Here are the prices for 1st and 2nd class mail within the UK [in 2002].

Weight up to First Class Second Class
$60g$ $27p$ $19p$
$100g$ $41p$ $33p$
$150g$ $57p$ $44p$
$200g$ $72p$ $54p$
$250g$ $84p$ $66p$
$300g$ $96p$ $76p$
$350g$ $£1.09$ $87p$
$400g$ $£1.30$ $£1.05$
$450g$ $£1.48$ $£1.19$
$500g$ $£1.66$ $£1.35$
$600g$ $£2.00$ $£1.60$
$700g$ $£2.51$ $£1.83$
$750g$ $£2.69$ $£1.94$*
$800g$ $£2.91$
$900g$ $£3.20$
$1kg$ $£3.49$

Costs for First Class items over $1kg$ are $£3.49$ and then $85p$ for each extra $250g$.
*Items over $750g$ cannot be sent second class.

You have an unlimited number of each of these stamps:

 $4p$ $10p$ $19p$ $27p$ $37p$ $£1.00$

1/ Which stamps would you need to post a parcel weighing $825g$?

2/ I want to send a package 1st class which weighs $235g$. It is very small so I want to use as few stamps as possible.
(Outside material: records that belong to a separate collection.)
-- pv_equiv track=rewrite | github.com/massimilianoSirgiovanni/Hill-Cipher | HillCipher/main.py | antidiagonalSum
-- ===== SOURCE A (Python) =====
-- def antidiagonalSum(matrix):
--     # COMPUTE THE ANTIDIAGONAL SUM FOR A MATRIX
--     sum = 0
--     prod = 1
--     for i in range(0, len(matrix)):
--         tmp = i
--         for j in range(len(matrix) - 1, -1, -1):
--             prod = prod * matrix[tmp % len(matrix)][j]
--             tmp = tmp + 1
--         sum = sum + prod
--         prod = 1
--     return sum
-- ===== SOURCE B (Python) =====
-- def antidiagonalSum(matrix):
--     # Column-major sweep: maintain all n antidiagonal running products at once.
--     n = len(matrix)
--     prods = [1] * n
--     for k in range(n):
--         col = n - 1 - k
--         prods = [p * matrix[(i + k) % n][col] for i, p in enumerate(prods)]
--     return sum(prods)
-- ===== Notes on version B (the rewrite author's own statement) =====
-- stated objective: alternative
-- what changed: Inverts the loop nesting: instead of finishing each antidiagonal product one at a time with a scalar accumulator and a countdown column loop, B sweeps the matrix column by column and maintains a vector of all n running antidiagonal products, summing them at the end.
import Mathlib
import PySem

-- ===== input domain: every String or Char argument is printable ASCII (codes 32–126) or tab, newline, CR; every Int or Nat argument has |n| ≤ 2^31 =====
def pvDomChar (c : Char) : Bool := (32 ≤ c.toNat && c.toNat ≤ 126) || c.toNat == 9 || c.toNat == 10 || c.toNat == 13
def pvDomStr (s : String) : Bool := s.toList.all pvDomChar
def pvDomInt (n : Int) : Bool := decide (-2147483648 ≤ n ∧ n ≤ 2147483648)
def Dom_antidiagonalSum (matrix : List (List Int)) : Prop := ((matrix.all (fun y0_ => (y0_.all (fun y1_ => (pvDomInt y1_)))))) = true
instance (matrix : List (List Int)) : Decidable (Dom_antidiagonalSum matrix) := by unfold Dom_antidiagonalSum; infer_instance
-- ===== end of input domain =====

-- B inverts the loop nesting of A: a column-major sweep maintaining all n running antidiagonal
-- products in a vector instead of finishing one scalar product per diagonal (objective: alternative).

-- ===== PORT A =====
-- Row/column accesses use pyGetD; exact on Pre_ (every row has length ≥ len(matrix)),
-- outside which Python raises IndexError.
def antidiagonalSum (matrix : List (List Int)) : Int :=
  let n : Int := matrix.length
  ((PySem.List.pyRange 0 n 1).foldl
    (fun (st : Int × Int) i =>
      let inner := (PySem.List.pyRange (n - 1) (-1) (-1)).foldl
        (fun (pt : Int × Int) j =>
          (pt.1 * PySem.List.pyGetD (PySem.List.pyGetD matrix (PySem.Int.mod pt.2 n) []) j 0,
           pt.2 + 1))
        (st.2, i)
      (st.1 + inner.1, 1))
    ((0 : Int), (1 : Int))).1

-- ===== PORT B =====
def antidiagonalSum_alt (matrix : List (List Int)) : Int :=
  let n : Int := matrix.length
  let prods0 : List Int := List.replicate matrix.length 1
  let prods := (PySem.List.pyRange 0 n 1).foldl
    (fun (prods : List Int) k =>
      let col := n - 1 - k
      (PySem.List.enumerate prods 0).map
        (fun ip => ip.2 * PySem.List.pyGetD (PySem.List.pyGetD matrix (PySem.Int.mod (ip.1 + k) n) []) col 0))
    prods0
  prods.sum

-- ===== PRECONDITION & SPEC =====
-- Exactly the inputs on which the Python A returns: every row must have at least
-- len(matrix) entries (column index runs up to len(matrix)-1), else IndexError.
def Pre_antidiagonalSum (matrix : List (List Int)) : Prop :=
  ∀ row ∈ matrix, matrix.length ≤ row.length
instance (matrix : List (List Int)) : Decidable (Pre_antidiagonalSum matrix) := by
  unfold Pre_antidiagonalSum; infer_instance
def pvWitness_antidiagonalSum : List (List Int) := [[1, 2], [3, 4]]

def Spec_antidiagonalSum (matrix : List (List Int)) (out : Int) : Prop := out = antidiagonalSum_alt matrix
instance (matrix : List (List Int)) (out : Int) : Decidable (Spec_antidiagonalSum matrix out) := by unfold Spec_antidiagonalSum; infer_instance

-- ===== CLAIM (what is proved, stated in full; the proofs are below) =====
def Claim_equal_antidiagonalSum : Prop := ∀ (matrix : List (List Int)), Dom_antidiagonalSum matrix → Pre_antidiagonalSum matrix → Spec_antidiagonalSum matrix (antidiagonalSum matrix)

-- ===== LEMMAS AND PROOFS =====

-- The entry both programs multiply in at position k of antidiagonal i.
def pvEntry (matrix : List (List Int)) (i k : Int) : Int :=
  PySem.List.pyGetD (PySem.List.pyGetD matrix (PySem.Int.mod (i + k) (matrix.length : Int)) []) ((matrix.length : Int) - 1 - k) 0

-- Common reference value: sum over i of the product over k of pvEntry.
def pvRef (matrix : List (List Int)) : Int :=
  ((List.range matrix.length).map
    (fun (i : Nat) => ((List.range matrix.length).map (fun (t : Nat) => pvEntry matrix (i : Int) (t : Int))).prod)).sum

theorem pv_getD_map_range (h : Nat → Int) (n i : Nat) (hi : i < n) :
    List.getD ((List.range n).map h) i 0 = h i := by
  rw [List.getD_eq_getElem?_getD]; simp [List.getElem?_map, List.getElem?_range hi]

-- A's inner countdown loop: running (prod, tmp) over columns n-1 … 0.
theorem pv_innerA (matrix : List (List Int)) (m : Nat) (p t0 : Int) :
    ((List.range m).map (fun (k : Nat) => (matrix.length : Int) - 1 - (k : Int))).foldl
      (fun (pt : Int × Int) j =>
        (pt.1 * PySem.List.pyGetD (PySem.List.pyGetD matrix (PySem.Int.mod pt.2 (matrix.length : Int)) []) j 0,
         pt.2 + 1))
      (p, t0)
    = (p * ((List.range m).map (fun (t : Nat) => pvEntry matrix t0 (t : Int))).prod, t0 + m) := by
  induction m with
  | zero => simp
  | succ m ih =>
      rw [List.range_succ, List.map_append, List.map_append, List.foldl_append, ih]
      simp [pvEntry, List.prod_append, mul_assoc]
      omega

-- A's outer loop: sum over a list, the scalar product slot reset to 1 each iteration.
theorem pv_outerA (Q : Int → Int) (L : List Int) : ∀ (s : Int),
    (L.foldl (fun (st : Int × Int) i => (st.1 + st.2 * Q i, 1)) (s, 1))
    = (s + (L.map Q).sum, 1) := by
  induction L with
  | nil => simp
  | cons a L ih => intro s; simp [List.foldl_cons, ih, add_assoc]

theorem pv_A_eq_ref (matrix : List (List Int)) : antidiagonalSum matrix = pvRef matrix := by
  simp only [antidiagonalSum]
  have hm : (((matrix.length : Int) - 1) - (-1)).toNat = matrix.length := by omega
  rw [PySem.List.pyRange_neg_one, hm]
  simp only [PySem.List.pyRange_zero_nat, pv_innerA]
  rw [pv_outerA (fun i => ((List.range matrix.length).map (fun (t : Nat) => pvEntry matrix i (t : Int))).prod)]
  simp only [List.map_map, zero_add]
  rfl

-- B's outer loop invariant: after K column sweeps, slot i holds the K-step running product.
theorem pv_foldB (matrix : List (List Int)) (K : Nat) :
    ((List.range K).map (fun (k : Nat) => (k : Int))).foldl
      (fun (prods : List Int) k =>
        (PySem.List.enumerate prods 0).map
          (fun ip => ip.2 * PySem.List.pyGetD
            (PySem.List.pyGetD matrix (PySem.Int.mod (ip.1 + k) (matrix.length : Int)) [])
            ((matrix.length : Int) - 1 - k) 0))
      (List.replicate matrix.length 1)
    = (List.range matrix.length).map
        (fun (i : Nat) => ((List.range K).map (fun (t : Nat) => pvEntry matrix (i : Int) (t : Int))).prod) := by
  induction K with
  | zero =>
      simp
  | succ K ih =>
      rw [List.range_succ, List.map_append, List.foldl_append, ih]
      simp only [List.map_cons, List.map_nil, List.foldl_cons, List.foldl_nil]
      rw [PySem.List.enumerate_eq_map_pyRange _ 0]
      simp only [PySem.List.len_eq, List.length_map, List.length_range, PySem.List.pyRange_zero_nat, List.map_map]
      apply List.map_congr_left
      intro i hi
      simp only [List.mem_range] at hi
      simp only [Function.comp_def, PySem.List.pyGetD_natCast]
      rw [pv_getD_map_range _ _ _ hi]
      simp [pvEntry, List.prod_append]

theorem pv_B_eq_ref (matrix : List (List Int)) : antidiagonalSum_alt matrix = pvRef matrix := by
  simp only [antidiagonalSum_alt]
  simp only [PySem.List.pyRange_zero_nat, pv_foldB]
  rfl

-- ===== VERDICT (by name: the statement is the Claim_ definition above) =====
theorem antidiagonalSum_spec : Claim_equal_antidiagonalSum := by
  intro matrix _ _
  unfold Spec_antidiagonalSum
  rw [pv_A_eq_ref, pv_B_eq_ref]
theorem pv_dedup_append (p : List Int) (x : Int) :
    PySem.List.dedup (p ++ [x]) = if x ∈ p then PySem.List.dedup p else PySem.List.dedup p ++ [x] := by
  simp only [PySem.List.dedup_eq_ofList, PySem.Set.ofList_eq_foldl, List.foldl_append, List.foldl_cons, List.foldl_nil]
  rw [← PySem.Set.ofList_eq_foldl]
  unfold PySem.Set.add
  by_cases h : x ∈ p
  · rw [if_pos h]
    rw [if_pos]
    simpa [PySem.Set.contains] using (PySem.Set.mem_ofList p x).mpr h
  · rw [if_neg h, if_neg]
    simpa [PySem.Set.contains] using fun hc => h ((PySem.Set.mem_ofList p x).mp hc)

theorem pv_pairwise_le_getLast (l : List Int) (h : l.Pairwise (· ≤ ·)) (hne : l ≠ []) :
    ∀ y ∈ l, y ≤ l.getLast hne := by
  intro y hy
  rcases List.eq_nil_or_concat l with rfl | ⟨l', a, rfl⟩
  · exact absurd rfl hne
  · have hg : (l'.concat a).getLast hne = a := by simp
    rw [hg]
    rw [List.concat_eq_append] at hy h
    rcases List.mem_append.mp hy with h1 | h2
    · exact (List.pairwise_append.mp h).2.2 y h1 a (List.mem_singleton_self a)
    · simp at h2; omega

theorem pv_runs_spec (s : List Int) (hs : s.Pairwise (· ≤ ·)) :
    s.foldl pvStepRun [] = (PySem.List.dedup s).map (fun v => (v, (s.count v : Int))) := by
  induction s using List.reverseRecOn with
  | nil => simp [PySem.List.dedup_eq_ofList, PySem.Set.ofList_eq_foldl]
  | append_singleton p x ih =>
    have hp : p.Pairwise (· ≤ ·) := (List.pairwise_append.mp hs).1
    have hle : ∀ y ∈ p, y ≤ x := fun y hy =>
      (List.pairwise_append.mp hs).2.2 y hy x (List.mem_singleton_self x)
    rw [List.foldl_append, List.foldl_cons, List.foldl_nil, ih hp, pv_dedup_append]
    have hLsub := pv_dedup_sublist p
    have hLpair : (PySem.List.dedup p).Pairwise (· ≤ ·) := hp.sublist hLsub
    have hLmem : ∀ y, y ∈ PySem.List.dedup p ↔ y ∈ p := fun y => PySem.List.mem_dedup p y
    by_cases hx : x ∈ p
    · rw [if_pos hx]
      have hxL : x ∈ PySem.List.dedup p := (hLmem x).mpr hx
      have hLne : PySem.List.dedup p ≠ [] := List.ne_nil_of_mem hxL
      have hglast : (PySem.List.dedup p).getLast hLne = x := by
        have h1 : (PySem.List.dedup p).getLast hLne ≤ x :=
          hle _ ((hLmem _).mp (List.getLast_mem hLne))
        have h2 : x ≤ (PySem.List.dedup p).getLast hLne :=
          pv_pairwise_le_getLast _ hLpair hLne x hxL
        omega
      have hdecomp : PySem.List.dedup p = (PySem.List.dedup p).dropLast ++ [x] := by
        conv_lhs => rw [← List.dropLast_append_getLast hLne]
        rw [hglast]
      have hnodup : (PySem.List.dedup p).Nodup := PySem.List.nodup_dedup p
      have hxnot : x ∉ (PySem.List.dedup p).dropLast := by
        rw [hdecomp] at hnodup
        intro hmem
        exact ((List.nodup_append.mp hnodup).2.2 x hmem x (by simp)) rfl
      set L' := (PySem.List.dedup p).dropLast with hL'
      have hmapdecomp : (PySem.List.dedup p).map (fun v => (v, (p.count v : Int)))
          = L'.map (fun v => (v, (p.count v : Int))) ++ [(x, (p.count x : Int))] := by
        conv_lhs => rw [hdecomp]
        simp
      rw [hmapdecomp]
      have hlhs : pvStepRun (L'.map (fun v => (v, (p.count v : Int))) ++ [(x, (p.count x : Int))]) x
          = L'.map (fun v => (v, (p.count v : Int))) ++ [(x, (p.count x : Int) + 1)] := by
        unfold pvStepRun
        simp
      rw [hlhs]
      conv_rhs => rw [hdecomp]
      rw [List.map_append]
      congr 1
      · apply List.map_congr_left
        intro v hv
        have hvx : v ≠ x := fun h => hxnot (h ▸ hv)
        have h0 : List.count v [x] = 0 :=
          List.count_eq_zero.mpr (by simp [hvx])
        rw [List.count_append, h0]
        simp
      · have hc1 : (p ++ [x]).count x = p.count x + 1 := by
          rw [List.count_append]; simp
        simp only [List.map_cons, List.map_nil, hc1]
        push_cast
        ring_nf
    · rw [if_neg hx]
      have hcx0 : p.count x = 0 := List.count_eq_zero_of_not_mem hx
      have hcx : (p ++ [x]).count x = 1 := by
        rw [List.count_append, hcx0]; simp
      rw [List.map_append]
      have hmapeq : (PySem.List.dedup p).map (fun v => (v, ((p ++ [x]).count v : Int)))
          = (PySem.List.dedup p).map (fun v => (v, (p.count v : Int))) := by
        apply List.map_congr_left
        intro v hv
        have hvx : v ≠ x := fun h => hx (h ▸ (hLmem v).mp hv)
        have h0 : List.count v [x] = 0 :=
          List.count_eq_zero.mpr (by simp [hvx])
        rw [List.count_append, h0]
        simp
      rw [hmapeq]
      rcases List.eq_nil_or_concat (PySem.List.dedup p) with hLnil | ⟨L', g, hLg⟩
      · rw [hLnil]
        simp [pvStepRun]
        exact hcx0
      · rw [List.concat_eq_append] at hLg
        have hgmem : g ∈ p := (hLmem g).mp (by rw [hLg]; simp)
        have hgx : g ≠ x := fun h => hx (h ▸ hgmem)
        rw [hLg]
        unfold pvStepRun
        simp [hgx]
        exact hcx0

-- A and B agree on every input.
theorem pv_ab_eq (numbers : List Int) :
    most_common_number numbers = most_common_number_alt numbers := by
  by_cases hnil : numbers = []
  · subst hnil; rfl
  · set c : Int → Int := fun x => (numbers.count x : Int) with hc
    set d : List Int := PySem.Set.ofList numbers with hd
    have hmemd : ∀ y, y ∈ d ↔ y ∈ numbers := fun y => PySem.Set.mem_ofList numbers y
    have hdne : d ≠ [] := by
      cases numbers with
      | nil => exact absurd rfl hnil
      | cons n ns =>
        intro h
        have : n ∈ d := (hmemd n).mpr List.mem_cons_self
        rw [h] at this; simp at this
    -- ===== A side =====
    have hlen : (numbers.length == 0) = false := by
      simp [List.length_eq_zero_iff, hnil]
    have hitems : (PySem.Dict.counter numbers : PySem.Dict Int Int).items
        = d.map (fun k => (k, c k)) := by
      rw [PySem.Dict.items_counter]
    have hvalues : (PySem.Dict.counter numbers : PySem.Dict Int Int).values = d.map c := by
      simp only [PySem.Dict.values, hitems, List.map_map]
      rfl
    obtain ⟨M, hM⟩ : ∃ M, PySem.List.max? ((PySem.Dict.counter numbers : PySem.Dict Int Int).values) (fun v => v) = some M := by
      rcases h : PySem.List.max? ((PySem.Dict.counter numbers : PySem.Dict Int Int).values) (fun v => v) with _ | M
      · rw [PySem.List.max?_eq_none_iff] at h
        rw [hvalues] at h
        exact absurd (List.map_eq_nil_iff.mp h) hdne
      · exact ⟨M, rfl⟩
    have hMmem : M ∈ d.map c := by rw [← hvalues]; exact PySem.List.max?_mem hM
    have hMmax : ∀ y ∈ d, c y ≤ M := by
      intro y hy
      have := PySem.List.max?_isMax hM (c y) (by rw [hvalues]; exact List.mem_map_of_mem hy)
      simpa using this
    have hfilt : ((PySem.Dict.counter numbers : PySem.Dict Int Int).items.filter
          (fun p => p.2 == M)).map (fun p => p.1)
        = d.filter (fun k => c k == M) := by
      rw [hitems, List.filter_map, List.map_map]
      simp [Function.comp_def]
    have hfne : d.filter (fun k => c k == M) ≠ [] := by
      obtain ⟨k, hk, hck⟩ := List.mem_map.mp hMmem
      intro h
      have : k ∈ d.filter (fun k => c k == M) := by
        rw [List.mem_filter]; exact ⟨hk, by simp [hck]⟩
      rw [h] at this; simp at this
    obtain ⟨a, ha⟩ : ∃ a, PySem.List.min? (d.filter (fun k => c k == M)) (fun v => v) = some a := by
      rcases h : PySem.List.min? (d.filter (fun k => c k == M)) (fun v => v) with _ | a
      · rw [PySem.List.min?_eq_none_iff] at h; exact absurd h hfne
      · exact ⟨a, rfl⟩
    have hamem := PySem.List.min?_mem ha
    have had : a ∈ d := (List.mem_filter.mp hamem).1
    have hca : c a = M := by have := (List.mem_filter.mp hamem).2; simpa using this
    have hamin : ∀ y ∈ d, c y = M → a ≤ y := by
      intro y hy hcy
      have : y ∈ d.filter (fun k => c k == M) := by
        rw [List.mem_filter]; exact ⟨hy, by simp [hcy]⟩
      have := PySem.List.min?_isMin ha y this
      simpa using this
    have hA : most_common_number numbers = some a := by
      unfold most_common_number
      rw [hlen]
      simp only [Bool.false_eq_true, if_false]
      rw [pv_fold_eq_counter, hM]
      simp only []
      rw [hfilt, ha]
    -- ===== B side =====
    have hBne : (numbers == []) = false := by simp [hnil]
    set s : List Int := PySem.List.sorted numbers (fun x => x) false with hsrt
    have hsperm : s.Perm numbers := PySem.List.sorted_perm numbers (fun x => x) false
    have hspair : s.Pairwise (· ≤ ·) := by
      have := PySem.List.sorted_pairwise numbers (fun x => x)
      simpa using this
    have hcount : ∀ v : Int, s.count v = numbers.count v := fun v => hsperm.count_eq v
    have hmems : ∀ y, y ∈ s ↔ y ∈ numbers := fun y => hsperm.mem_iff
    have hruns : s.foldl pvStepRun [] = (PySem.List.dedup s).map (fun v => (v, c v)) := by
      rw [pv_runs_spec s hspair]
      apply List.map_congr_left
      intro v _
      rw [hcount v]
    set L : List Int := PySem.List.dedup s with hLdef
    have hLmem : ∀ y, y ∈ L ↔ y ∈ numbers := fun y => (PySem.List.mem_dedup s y).trans (hmems y)
    have hLlt : L.Pairwise (· < ·) := by
      have h1 : L.Pairwise (· ≤ ·) := hspair.sublist (pv_dedup_sublist s)
      have h2 : L.Pairwise (· ≠ ·) := PySem.List.nodup_dedup s
      exact (h1.and h2).imp (fun h => lt_of_le_of_ne h.1 h.2)
    have hLne : L ≠ [] := by
      cases numbers with
      | nil => exact absurd rfl hnil
      | cons n ns =>
        intro h
        have : n ∈ L := (hLmem n).mpr List.mem_cons_self
        rw [h] at this; simp at this
    obtain ⟨x, t, hxt⟩ : ∃ x t, L = x :: t := by
      cases h : L with
      | nil => exact absurd h hLne
      | cons x t => exact ⟨x, t, rfl⟩
    have hLxtmem : ∀ y, (y = x ∨ y ∈ t) ↔ y ∈ numbers := by
      intro y
      rw [← hLmem y, hxt, List.mem_cons]
    have hxnum : x ∈ numbers := (hLxtmem x).mp (Or.inl rfl)
    have hcx : c x > 0 := by
      simp only [hc]
      exact_mod_cast List.count_pos_iff.mpr hxnum
    have hpx := List.pairwise_cons.mp (hxt ▸ hLlt)
    obtain ⟨m, heq, hmem, hmax, htie⟩ := pv_scan_aux c t x hpx.1 hpx.2
    have hB : most_common_number_alt numbers = some m := by
      unfold most_common_number_alt
      rw [hBne]
      simp only [Bool.false_eq_true, if_false]
      rw [← hsrt, hruns, hxt]
      rw [List.map_cons, List.foldl_cons, List.foldl_map]
      have h1 : (if c x > (((none : Option Int), (0 : Int)) : Option Int × Int).2
            then ((some x : Option Int), c x) else ((none : Option Int), (0 : Int)))
          = ((some x : Option Int), c x) := by
        simp only []
        rw [if_pos hcx]
      rw [h1, heq]
    -- ===== glue =====
    have hmnum : m ∈ numbers := (hLxtmem m).mp hmem
    have hcm : c m = M := by
      have h1 : c m ≤ M := hMmax m ((hmemd m).mpr hmnum)
      have h2 : M ≤ c m := by
        obtain ⟨k, hk, hck⟩ := List.mem_map.mp hMmem
        have := hmax k ((hLxtmem k).mpr ((hmemd k).mp hk))
        omega
      omega
    have h1 : a ≤ m := hamin m ((hmemd m).mpr hmnum) hcm
    have h2 : m ≤ a := htie a ((hLxtmem a).mpr ((hmemd a).mp had)) (by omega)
    rw [hA, hB]
    exact congrArg some (le_antisymm h1 h2)
-- ===== PRECONDITION & SPEC =====
-- A raises IndexError exactly on lists with fewer than two elements (the two
-- unconditional opening pops) and on lists where the scan's cursor reaches a lone
-- trailing "^[" element with an open block (the recursive call's second opening pop);
-- B raises at exactly the same inputs.  Whether the cursor reaches that point is a
-- property of the parse itself, so it is stated by the minimal consumption automaton
-- pvScanRaises: it tracks only the cursor and the nesting depth, builds no output,
-- and is neither port.  Pre_ excludes no input on which A returns.
def pvScanRaises : List String → Int → Bool
  | [], _ => false
  | [c0], d =>                            -- one element left: raise iff it is a lone "^["
    if d ≤ 0 then false
    else if PySem.Str.join "" [c0] = "^[" then true else false
  | c0 :: c1 :: rest, d =>
    if d ≤ 0 then false
    else
      let s := PySem.Str.join "" [c0, c1]
      if s = "^[" then pvScanRaises rest (d + 1)
      else if s = "^]" then
        if c0 = "^" then pvScanRaises rest (d - 1) else false
      else pvScanRaises (c1 :: rest) d

def Pre_scan_case_block_py (clist : List String) : Prop :=
  2 ≤ clist.length ∧ pvScanRaises (clist.drop 2) 1 = false
instance (clist : List String) : Decidable (Pre_scan_case_block_py clist) := by
  unfold Pre_scan_case_block_py; infer_instance

def pvWitness_scan_case_block_py : List String := ["^", "[", "a", "^", "]"]

def Spec_scan_case_block_py (clist : List String) (out : String) : Prop :=
  out = scan_case_block_py_alt clist
instance (clist : List String) (out : String) : Decidable (Spec_scan_case_block_py clist out) := by
  unfold Spec_scan_case_block_py; infer_instance

-- ===== CLAIM (what is proved, stated in full; the proofs are below) =====
def Claim_equal_scan_case_block_py : Prop :=
  ∀ (clist : List String), Dom_scan_case_block_py clist →
    Pre_scan_case_block_py clist →
    Spec_scan_case_block_py clist (scan_case_block_py clist)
Which ones would I use?

3/ If I only had $3$ of each kind of stamp, which $2$nd class price could I not make?

4/ How many different combinations of stamps could be stuck on a letter weighing $140g$ if it goes 1st class?

5/ I use the following stamps to send two items, one 1st class and the other 2nd class:

What could their weights be?

Further extension to this activity can be carried out by considering the value of the stamps alone, as numbers $4$, $10$, $19$, $27$, $37$ & $100$. For example taking the $5$ lowest numbers [missing out the $100$] challenging the pupils to come up with the smallest number of ways you can get totals between $4$ and $50$. This could lead to questions about what totals can NOT be had, and checking to see if you've really got the smallest number of ways, each time.